# New girl on the block!



## Skins888 (Jul 29, 2013)

Newbie from NJ. Been lifting for a few years now and have done a few cycles. looking to gain some knowledge and make some new friends.


----------



## Arnold (Jul 29, 2013)

Skins888, welcome to IronMagazine Forums! 

*FYI* - this forum is for new member introductions, please post specific questions in the appropriate forums, thanks! 

*Forums:*

Weight Training
Supplements
Diet & Nutrition
Anabolic Zone
General Health

*Please join our Free newsletter: *Sign-up Here!

*Check out all of the benefits of becoming an* Elite Member

*Please Like Us On FB:*




*Note: This is an automated message.*


----------



## DaMaster (Jul 29, 2013)

Welcome aboard


----------



## Skins888 (Jul 29, 2013)

DaMaster said:


> Welcome aboard



Thanks


----------



## IronAddict (Jul 29, 2013)

Welcome Skins888, o o ooo oh.... 







                    the right stuff!


----------



## dieseljimmy (Jul 29, 2013)

skins... whats up girl


holy geez Iron... your sign is giving me a seizure....


----------



## Skins888 (Jul 29, 2013)

Diesel, ur avatar looks alot like my chihuahua. BITCHY as hell haha


----------



## IronAddict (Jul 29, 2013)

dieseljimmy said:


> skins... whats up girl
> 
> 
> holy geez Iron... your sign is giving me a seizure....



Lol. My goal today is to get 1 person to have an epileptic seizure.


----------



## charley (Jul 29, 2013)

_*
Welcome !!!*_  [a puff of weed a day keeps the doctor away]


----------



## Skins888 (Jul 29, 2013)

charley said:


> _*
> Welcome !!!*_  [a puff of weed a day keeps the doctor away]




Thanks ;-)


----------



## Sherk (Jul 29, 2013)

Welcome to the board skins


----------



## Swfl (Jul 29, 2013)

IronAddict said:


> Lol. My goal today is to get 1 person to have an epileptic seizure.

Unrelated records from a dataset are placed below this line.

-- pv_equiv track=rewrite | github.com/marcello-py/monkey_pox_2025 | beecrowd/inciante/criptografia.py | deslocar_menor
-- ===== SOURCE A (Python) =====
-- def deslocar_menor(palavra):
--     nova_palavra = ''
--     meio = len(palavra) // 2
--     for i, letra in enumerate(palavra):
--         if i >= meio:
--             nova_letra = chr(ord(letra) - 1)
--         else:
--             nova_letra = letra
--         nova_palavra += nova_letra
--     return nova_palavra
-- ===== SOURCE B (Python) =====
-- def deslocar_menor(palavra):
--     meio = len(palavra) // 2
--     return palavra[:meio] + ''.join(chr(ord(c) - 1) for c in palavra[meio:])
-- ===== Notes on version B (the rewrite author's own statement) =====
-- stated objective: simpler
-- what changed: Replaces the indexed single pass with an i >= meio guard and repeated string += by a structural split: the first half slice is kept unchanged and chr(ord(c)-1) is mapped over the tail slice with a single join.
import Mathlib
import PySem

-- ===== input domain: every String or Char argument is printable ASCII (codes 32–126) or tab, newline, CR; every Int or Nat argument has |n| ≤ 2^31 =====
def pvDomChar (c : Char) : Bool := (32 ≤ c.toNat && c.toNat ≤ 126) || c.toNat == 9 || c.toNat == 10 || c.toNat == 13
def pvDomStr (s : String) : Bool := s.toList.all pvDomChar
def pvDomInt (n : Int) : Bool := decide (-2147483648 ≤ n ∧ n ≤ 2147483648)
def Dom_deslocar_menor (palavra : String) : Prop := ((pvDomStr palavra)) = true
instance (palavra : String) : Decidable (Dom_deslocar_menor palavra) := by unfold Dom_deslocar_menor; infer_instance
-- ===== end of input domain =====

-- B splits the string at the midpoint and maps chr(ord(c)-1) over the tail slice instead of A's indexed guarded pass (objective: simpler).

-- ===== PORT A =====
-- literal port of A: enumerate, test i >= meio, append one character at a time
def deslocar_menor (palavra : String) : String :=
  let meio : Int := PySem.Int.floordiv (palavra.toList.length : Int) 2
  String.ofList ((PySem.List.enumerate palavra.toList).foldl
    (fun acc p => acc ++ [if p.1 ≥ meio then Char.ofNat (p.2.toNat - 1) else p.2]) [])

-- ===== PORT B =====
def deslocar_menor_alt (palavra : String) : String :=
  let l := palavra.toList
  let meio := l.length / 2
  String.ofList (l.take meio) ++ String.ofList ((l.drop meio).map (fun c => Char.ofNat (c.toNat - 1)))

-- ===== PRECONDITION & SPEC =====
def Spec_deslocar_menor (palavra : String) (out : String) : Prop := out = deslocar_menor_alt palavra
instance (palavra : String) (out : String) : Decidable (Spec_deslocar_menor palavra out) := by unfold Spec_deslocar_menor; infer_instance

-- ===== CLAIM (what is proved, stated in full; the proofs are below) =====
def Claim_equal_deslocar_menor : Prop := ∀ (palavra : String), Dom_deslocar_menor palavra → Spec_deslocar_menor palavra (deslocar_menor palavra)

-- ===== LEMMAS AND PROOFS =====

lemma mapEnum_split (f : Char → Char) (l : List Char) (m : Nat) :
    (PySem.List.enumerate l).map (fun p => if p.1 ≥ (m : Int) then f p.2 else p.2)
      = l.take m ++ (l.drop m).map f := by
  apply List.ext_getElem
  · simp [PySem.List.length_enumerate]; omega
  · intro k h1 h2
    have hk' : k < l.length := by
      simpa [PySem.List.length_enumerate] using h1
    rw [List.getElem_map, PySem.List.getElem_enumerate]
    by_cases hk : k < m
    · rw [List.getElem_append_left (by simpa using by omega : k < (l.take m).length)]
      rw [List.getElem_take, if_neg (by push_cast; omega)]
    · rw [List.getElem_append_right (by simpa using by omega : (l.take m).length ≤ k)]
      rw [if_pos (by push_cast; omega)]
      simp only [List.getElem_map, List.getElem_drop, List.length_take]
      congr 2
      omega

lemma string_ofList_append (a b : List Char) :
    String.ofList a ++ String.ofList b = String.ofList (a ++ b) := by simp

-- ===== VERDICT (by name: the statement is the Claim_ definition above) =====
theorem deslocar_menor_spec : Claim_equal_deslocar_menor := by
  intro palavra _
  unfold Spec_deslocar_menor deslocar_menor deslocar_menor_alt
  simp only []
  rw [PySem.List.foldl_append_singleton_eq_map, List.nil_append, string_ofList_append]
  congr 1
  have hm : PySem.Int.floordiv ((palavra.toList.length : Nat) : Int) 2
      = ((palavra.toList.length / 2 : Nat) : Int) := by
    exact_mod_cast PySem.Int.floordiv_natCast palavra.toList.length 2
  rw [hm]
  exact mapEnum_split (fun c => Char.ofNat (c.toNat - 1)) palavra.toList (palavra.toList.length / 2)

Mission accomplished!!! can someone please scrape me off the floor. PLEASE


----------



## Swfl (Jul 29, 2013)

oh yeah welcome Skins. Are you a skins fan or a fan of showing skin?


----------



## poppa_cracker (Jul 29, 2013)

welcome to the board!


----------



## dieseljimmy (Jul 29, 2013)

Skins888 said:


> Diesel, ur avatar looks alot like my chihuahua. BITCHY as hell haha



My chihuahua is bitchy because of masteron. Nope actually that me! 
What would you like for welcome party. We do have a resident stripper..


----------



## Stfuandlift (Jul 29, 2013)

Welcome skins


----------



## brazey (Jul 29, 2013)

Welcome to the community.


----------



## MuscleGauge1 (Jul 29, 2013)

Welcome to the forum. What type of workout and training program are you currently using? Also how is your diet? What type of nutrition program are you currently using as well? How many calories and how many meals per day? Lets put you together a plan.


----------



## Miss Springsteen (Jul 29, 2013)

welcome!!


----------



## Ronnie81 (Jul 29, 2013)

Welcome to IMF.


----------



## Ichigo (Jul 29, 2013)

Welcome skins.


----------



## kboy (Jul 29, 2013)

Welcome aboard!!!!!!!


----------



## sneedham (Jul 29, 2013)

Swfl said:


> oh yeah welcome Skins. Are you a skins fan or a fan of showing skin?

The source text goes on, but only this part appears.